*** Opening of DATA FOR PROCESSING ***
-- pv_equiv track=rewrite | github.com/pedrorodrigwez/letter_match | function.py | letter_match
-- ===== SOURCE A (Python) =====
-- def letter_match(strArr):
--     #la palabra buscada
--     my_word = strArr[0]
--     #lista de las letras que conforman la palabra buscada.
--     letters_of_word = [x for x in my_word]
--     #Convierte la segunda cadena de palabras separadas por coma en una lista de palabras.
--     sep_list = strArr[1].split(",")
--
--     rank_word = []
--
--     #Compara cuáles caracteres de la palabra que se desea buscar hacen match con el listado de palabras (separados por coma)
--     # y crea un ranking entre ellas
--     for word in sep_list:
--         counter = 0
--         for letter in word:
--             if letter in letters_of_word:
--                 counter += 1
--             else:
--                 counter += 0
--         rank_word.append(counter)
--     if max(rank_word) < 1:
--         return -1
--     else:
--         highest_match_index = rank_word.index(max(rank_word))
--         highest_match_word =sep_list[highest_match_index]
--         dif =  len(highest_match_word) - len(letters_of_word)
--         return dif
-- ===== SOURCE B (Python) =====
-- def letter_match(strArr):
--     target = strArr[0]
--     best_count, best_len = -1, 0
--     cur_count, cur_len = 0, 0
--     for ch in strArr[1] + ",":
--         if ch == ",":
--             if best_count < cur_count:
--                 best_count, best_len = cur_count, cur_len
--             cur_count, cur_len = 0, 0
--         else:
--             cur_len += 1
--             if ch in target:
--                 cur_count += 1
--     if best_count < 1:
--         return -1
--     return best_len - len(target)
-- ===== Notes on version B (the rewrite author's own statement) =====
-- stated objective: alternative
-- what changed: Replaces A's pipeline (split into a word list, build a parallel rank list, then max() and .index() and a re-index) by a single character-level scan of the raw string with a sentinel comma: no split and no word/rank lists, just current-word count/length flushed into the best pair at each separator (strict > keeps A's first-max tie-break).
import Mathlib
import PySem

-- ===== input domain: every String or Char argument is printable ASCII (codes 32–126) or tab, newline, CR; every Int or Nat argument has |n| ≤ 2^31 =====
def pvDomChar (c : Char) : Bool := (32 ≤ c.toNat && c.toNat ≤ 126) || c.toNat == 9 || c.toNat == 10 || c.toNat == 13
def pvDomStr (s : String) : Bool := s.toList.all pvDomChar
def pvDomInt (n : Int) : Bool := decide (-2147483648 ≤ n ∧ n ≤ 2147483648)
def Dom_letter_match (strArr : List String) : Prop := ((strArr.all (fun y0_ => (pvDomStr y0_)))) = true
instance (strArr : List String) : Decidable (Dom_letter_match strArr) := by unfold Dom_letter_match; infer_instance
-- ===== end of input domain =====

-- B replaces A's split-then-rank-then-max/index pipeline by ONE character-level scan of the raw
-- string (sentinel comma at the end), flushing best count/length at each comma; alternative structure, same cost.


-- ===== PORT A =====
def letter_match (strArr : List String) : Int :=
  match PySem.List.pyGet? strArr 0, PySem.List.pyGet? strArr 1 with
  | some my_word, some second =>
    let letters_of_word := my_word.toList
    match PySem.Str.split? second "," with
    | none => 0
    | some sep_list =>
      let rank_word := sep_list.map (fun word =>
        word.toList.foldl (fun counter letter =>
          if letter ∈ letters_of_word then counter + 1 else counter + 0) (0 : Int))
      match PySem.List.max? rank_word (fun y => y) with
      | none => 0
      | some m =>
        if m < 1 then -1
        else
          match PySem.List.index? rank_word m with
          | none => 0
          | some highest_match_index =>
            match PySem.List.pyGet? sep_list (highest_match_index : Int) with
            | none => 0
            | some highest_match_word =>
              PySem.Str.len highest_match_word - (letters_of_word.length : Int)
  | _, _ => 0

-- ===== PORT B =====
-- one pass over the characters of strArr[1] (plus a sentinel ','): no split, no word list
def letter_match_alt (strArr : List String) : Int :=
  match PySem.List.pyGet? strArr 0 with
  | none => 0
  | some target =>
    match PySem.List.pyGet? strArr 1 with
    | none => 0
    | some second =>
      let st := (second.toList ++ [',']).foldl
        (fun (st : (Int × Int) × Int × Int) ch =>
          if ch = ',' then
            ((if st.1.1 < st.2.1 then (st.2.1, st.2.2) else st.1), 0, 0)
          else
            (st.1, st.2.1 + (if ch ∈ target.toList then 1 else 0), st.2.2 + 1))
        (((-1 : Int), (0 : Int)), (0 : Int), (0 : Int))
      if st.1.1 < 1 then -1 else st.1.2 - PySem.Str.len target

-- ===== PRECONDITION & SPEC =====
-- Pre_ excludes exactly the inputs on which A raises IndexError: lists with fewer than two elements.
def Pre_letter_match (strArr : List String) : Prop := 2 ≤ strArr.length
instance (strArr : List String) : Decidable (Pre_letter_match strArr) := by unfold Pre_letter_match; infer_instance
def pvWitness_letter_match : List String := ["abc", "ab,xy,c"]
def Spec_letter_match (strArr : List String) (out : Int) : Prop := out = letter_match_alt strArr
instance (strArr : List String) (out : Int) : Decidable (Spec_letter_match strArr out) := by unfold Spec_letter_match; infer_instance

-- ===== CLAIM (what is proved, stated in full; the proofs are below) =====
def Claim_equal_letter_match : Prop := ∀ (strArr : List String), Dom_letter_match strArr → Pre_letter_match strArr → Spec_letter_match strArr (letter_match strArr)

-- ===== LEMMAS AND PROOFS =====

-- proof-side model of splitting on one separator character
def pvSplit1 (c : Char) : List Char → List Char → List (List Char)
  | [], cur => [cur.reverse]
  | x :: rest, cur => if x = c then cur.reverse :: pvSplit1 c rest [] else pvSplit1 c rest (x :: cur)

theorem pv_split1_ne_nil (c : Char) : ∀ (l cur : List Char), pvSplit1 c l cur ≠ [] := by
  intro l
  induction l with
  | nil => intro cur; simp [pvSplit1]
  | cons x rest ih =>
    intro cur
    by_cases h : x = c <;> simp [pvSplit1, h, ih]

-- PySem's splitOn on a single-char separator is pvSplit1
theorem pv_go_eq (c : Char) : ∀ (fuel : Nat) (l cur : List Char) (acc : List (List Char)),
    l.length < fuel →
    PySem.Chars.splitOn.go [c] fuel l cur acc = acc.reverse ++ pvSplit1 c l cur := by
  intro fuel
  induction fuel with
  | zero => intro l cur acc h; omega
  | succ n ih =>
    intro l cur acc h
    cases l with
    | nil => rw [PySem.Chars.splitOn.go] <;> simp [pvSplit1]
    | cons x rest =>
      rw [PySem.Chars.splitOn.go]
      by_cases hx : x = c
      · subst hx
        have hpref : ([x].isPrefixOf (x :: rest)) = true := by simp [List.isPrefixOf]
        rw [if_pos hpref, show List.drop [x].length (x :: rest) = rest from rfl,
          ih rest [] (cur.reverse :: acc) (by simpa using Nat.lt_of_succ_lt_succ h)]
        simp [pvSplit1]
      · have hbeq : ([c].isPrefixOf (x :: rest)) = false := by
          simp [List.isPrefixOf]
          intro hc; exact absurd hc.symm hx
        simp only [hbeq, Bool.false_eq_true, if_false]
        rw [ih rest (x :: cur) acc (by simpa using Nat.lt_of_succ_lt_succ h)]
        simp [pvSplit1, hx]

-- A's per-word counting loop is a countP
theorem pv_count_foldl (letters l : List Char) (a : Int) :
    l.foldl (fun counter letter => if letter ∈ letters then counter + 1 else counter + 0) a
      = a + (l.countP (fun ch => decide (ch ∈ letters)) : Nat) := by
  induction l generalizing a with
  | nil => simp
  | cons c t ih =>
    simp only [List.foldl_cons, List.countP_cons, ih]
    by_cases h : c ∈ letters
    · simp [h]; ring
    · simp [h]

-- B's character scan over l followed by the sentinel comma equals the word-level fold over pvSplit1
theorem pv_scan (T : List Char) : ∀ (l cur : List Char) (b : Int × Int),
    (l ++ [',']).foldl
      (fun (st : (Int × Int) × Int × Int) ch =>
        if ch = ',' then
          ((if st.1.1 < st.2.1 then (st.2.1, st.2.2) else st.1), 0, 0)
        else
          (st.1, st.2.1 + (if ch ∈ T then 1 else 0), st.2.2 + 1))
      (b, ((cur.countP (fun x => decide (x ∈ T)) : Nat) : Int), ((cur.length : Nat) : Int))
    = ((pvSplit1 ',' l cur).foldl
        (fun (bb : Int × Int) w =>
          if bb.1 < ((w.countP (fun x => decide (x ∈ T)) : Nat) : Int)
          then (((w.countP (fun x => decide (x ∈ T)) : Nat) : Int), (w.length : Int))
          else bb) b,
       0, 0) := by
  intro l
  induction l with
  | nil =>
    intro cur b
    simp [pvSplit1, List.countP_reverse]
  | cons x rest ih =>
    intro cur b
    by_cases hx : x = ','
    · subst hx
      rw [List.cons_append, List.foldl_cons, if_pos rfl]
      have h2 := ih [] (if b.1 < ((cur.countP (fun x => decide (x ∈ T)) : Nat) : Int)
          then (((cur.countP (fun x => decide (x ∈ T)) : Nat) : Int), ((cur.length : Nat) : Int))
          else b)
      simp only [List.countP_nil, Nat.cast_zero, List.length_nil] at h2
      rw [h2]
      simp [pvSplit1, List.countP_reverse]
    · rw [List.cons_append, List.foldl_cons, if_neg hx]
      have e1 : ((cur.countP (fun x => decide (x ∈ T)) : Nat) : Int) + (if x ∈ T then 1 else 0)
          = (((x :: cur).countP (fun x => decide (x ∈ T)) : Nat) : Int) := by
        by_cases hm : x ∈ T <;> simp [hm]
      have e2 : ((cur.length : Nat) : Int) + 1 = (((x :: cur).length : Nat) : Int) := by
        push_cast [List.length_cons]; ring
      rw [e1, e2, ih (x :: cur) b]
      simp [pvSplit1, hx]

-- the word-level fold computes A's max and A's first argmax (with the word's length)
theorem pv_best_spec (f : List Char → Int) (hf : ∀ w, 0 ≤ f w) :
    ∀ ws : List (List Char), ws ≠ [] →
    ∃ (i : Nat) (h : i < ws.length),
      ws.foldl (fun (b : Int × Int) w => if b.1 < f w then (f w, (w.length : Int)) else b)
          ((-1 : Int), (0 : Int)) = (f ws[i], (ws[i].length : Int)) ∧
      PySem.List.max? (ws.map f) (fun y => y) = some (f ws[i]) ∧
      PySem.List.index? (ws.map f) (f ws[i]) = some i := by
  intro ws
  induction ws using List.reverseRecOn with
  | nil => intro h; exact absurd rfl h
  | append_singleton ws w ih =>
    intro _
    by_cases hws : ws = []
    · subst hws
      refine ⟨0, by simp, ?_, ?_, ?_⟩
      · simp [show (-1 : Int) < f w from lt_of_lt_of_le (by norm_num) (hf w)]
      · simp [PySem.List.max?_id_cons]
      · simp
    · obtain ⟨i, hi, hfold, hmax, hidx⟩ := ih hws
      have hmem : f ws[i] ∈ ws.map f := List.mem_map.mpr ⟨ws[i], List.getElem_mem hi, rfl⟩
      by_cases hc : f ws[i] < f w
      · refine ⟨ws.length, by simp, ?_, ?_, ?_⟩
        · simp [List.foldl_append, hfold, hc,
            List.getElem_concat_length (l := ws) (a := w) rfl]
        · obtain ⟨r0, rt, hr⟩ := List.exists_cons_of_ne_nil
            (show ws.map f ≠ [] by simpa using hws)
          have hcast : (ws ++ [w]).map f = r0 :: (rt ++ [f w]) := by simp [hr]
          rw [hcast, PySem.List.max?_id_cons, List.foldl_append]
          have hm0 : List.foldl max r0 rt = f ws[i] := by
            have := hmax
            rw [hr, PySem.List.max?_id_cons] at this
            exact Option.some.inj this
          rw [hm0, List.getElem_concat_length (l := ws) (a := w) rfl]
          simp [max_eq_right hc.le]
        · have hnot : f w ∉ ws.map f := by
            intro hmem'
            have := PySem.List.max?_isMax hmax (f w) hmem'
            simp at this
            omega
          have : (ws ++ [w]).map f = ws.map f ++ [f w] := by simp
          rw [this, List.getElem_concat_length (l := ws) (a := w) rfl,
            PySem.List.index?_append_singleton_self _ _ hnot]
          simp
      · refine ⟨i, by simp; omega, ?_, ?_, ?_⟩
        · simp [List.foldl_append, hfold, hc, List.getElem_append_left hi]
        · obtain ⟨r0, rt, hr⟩ := List.exists_cons_of_ne_nil
            (show ws.map f ≠ [] by simpa using hws)
          have hcast : (ws ++ [w]).map f = r0 :: (rt ++ [f w]) := by simp [hr]
          rw [hcast, PySem.List.max?_id_cons, List.foldl_append]
          have hm : List.foldl max r0 rt = f ws[i] := by
            have := hmax
            rw [hr, PySem.List.max?_id_cons] at this
            exact Option.some.inj this
          rw [hm, List.getElem_append_left hi]
          simp
          omega
        · have : (ws ++ [w]).map f = ws.map f ++ [f w] := by simp
          rw [this, List.getElem_append_left hi,
            PySem.List.index?_append_of_mem _ hmem, hidx]

-- ===== VERDICT (by name: the statement is the Claim_ definition above) =====
theorem letter_match_spec : Claim_equal_letter_match := by
  intro strArr _ hpre
  unfold Spec_letter_match letter_match letter_match_alt
  match strArr, hpre with
  | a :: b :: rest, _ =>
    have h0 : PySem.List.pyGet? (a :: b :: rest) (0 : Int) = some a := by
      simp [PySem.List.pyGet?, PySem.List.pyIdx?,
        show (0 : Int) ≤ (rest.length : Int) + 1 by positivity]
    have h1 : PySem.List.pyGet? (a :: b :: rest) (1 : Int) = some b := by
      simp [PySem.List.pyGet?, PySem.List.pyIdx?]
    have hcomma : (",".toList) = [','] := by decide
    -- A's split is pvSplit1 on the characters
    have hsp : PySem.Str.split? b "," = some ((pvSplit1 ',' b.toList []).map String.ofList) := by
      unfold PySem.Str.split? PySem.Chars.split? PySem.Chars.splitOn
      rw [hcomma, pv_go_eq ',' (b.toList.length + 1) b.toList [] [] (Nat.lt_succ_self _)]
      simp
    obtain ⟨i, hi, hfold, hmax, hidx⟩ := pv_best_spec
      (fun w => ((w.countP (fun ch => decide (ch ∈ a.toList)) : Nat) : Int))
      (fun w => Int.natCast_nonneg _) (pvSplit1 ',' b.toList []) (pv_split1_ne_nil ',' _ _)
    -- A's rank list over the split words
    have hrank : ((pvSplit1 ',' b.toList []).map String.ofList).map (fun word =>
        word.toList.foldl (fun counter letter =>
          if letter ∈ a.toList then counter + 1 else counter + 0) (0 : Int))
        = (pvSplit1 ',' b.toList []).map
            (fun w => ((w.countP (fun ch => decide (ch ∈ a.toList)) : Nat) : Int)) := by
      rw [List.map_map]
      apply List.map_congr_left
      intro w _
      simp only [Function.comp, String.toList_ofList, pv_count_foldl, zero_add]
    -- B's character scan reduced to the word-level fold
    have hscan := pv_scan a.toList b.toList [] ((-1 : Int), (0 : Int))
    simp only [List.countP_nil, Nat.cast_zero, List.length_nil] at hscan
    have hwfold : (pvSplit1 ',' b.toList []).foldl
        (fun (bb : Int × Int) w =>
          if bb.1 < ((w.countP (fun x => decide (x ∈ a.toList)) : Nat) : Int)
          then (((w.countP (fun x => decide (x ∈ a.toList)) : Nat) : Int), (w.length : Int))
          else bb) ((-1 : Int), (0 : Int))
        = ((((pvSplit1 ',' b.toList [])[i].countP (fun ch => decide (ch ∈ a.toList)) : Nat) : Int),
           (((pvSplit1 ',' b.toList [])[i].length : Nat) : Int)) := hfold
    have hget : PySem.List.pyGet? ((pvSplit1 ',' b.toList []).map String.ofList) (i : Int)
        = some (String.ofList (pvSplit1 ',' b.toList [])[i]) := by
      rw [PySem.List.pyGet?_natCast]
      simp [List.getElem?_map, List.getElem?_eq_getElem hi]
    simp only [h0, h1, hsp, hrank, hmax, hidx, hscan, hwfold]
    by_cases hm : ((((pvSplit1 ',' b.toList [])[i]).countP
        (fun ch => decide (ch ∈ a.toList)) : Nat) : Int) < 1
    · simp [hm]
    · simp [hm, hget, PySem.Str.len, String.toList_ofList]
*** Close of DATA FOR PROCESSING ***
_TASK ITEM:_
From the records above, quote only the lines running from the line with "-- string (sentinel" to the line with "if st.1.1 < 1", both lines included.

_PROBLEM SOLUTION:_
-- string (sentinel comma at the end), flushing best count/length at each comma; alternative structure, same cost.


-- ===== PORT A =====
def letter_match (strArr : List String) : Int :=
  match PySem.List.pyGet? strArr 0, PySem.List.pyGet? strArr 1 with
  | some my_word, some second =>
    let letters_of_word := my_word.toList
    match PySem.Str.split? second "," with
    | none => 0
    | some sep_list =>
      let rank_word := sep_list.map (fun word =>
        word.toList.foldl (fun counter letter =>
          if letter ∈ letters_of_word then counter + 1 else counter + 0) (0 : Int))
      match PySem.List.max? rank_word (fun y => y) with
      | none => 0
      | some m =>
        if m < 1 then -1
        else
          match PySem.List.index? rank_word m with
          | none => 0
          | some highest_match_index =>
            match PySem.List.pyGet? sep_list (highest_match_index : Int) with
            | none => 0
            | some highest_match_word =>
              PySem.Str.len highest_match_word - (letters_of_word.length : Int)
  | _, _ => 0

-- ===== PORT B =====
-- one pass over the characters of strArr[1] (plus a sentinel ','): no split, no word list
def letter_match_alt (strArr : List String) : Int :=
  match PySem.List.pyGet? strArr 0 with
  | none => 0
  | some target =>
    match PySem.List.pyGet? strArr 1 with
    | none => 0
    | some second =>
      let st := (second.toList ++ [',']).foldl
        (fun (st : (Int × Int) × Int × Int) ch =>
          if ch = ',' then
            ((if st.1.1 < st.2.1 then (st.2.1, st.2.2) else st.1), 0, 0)
          else
            (st.1, st.2.1 + (if ch ∈ target.toList then 1 else 0), st.2.2 + 1))
        (((-1 : Int), (0 : Int)), (0 : Int), (0 : Int))
      if st.1.1 < 1 then -1 else st.1.2 - PySem.Str.len target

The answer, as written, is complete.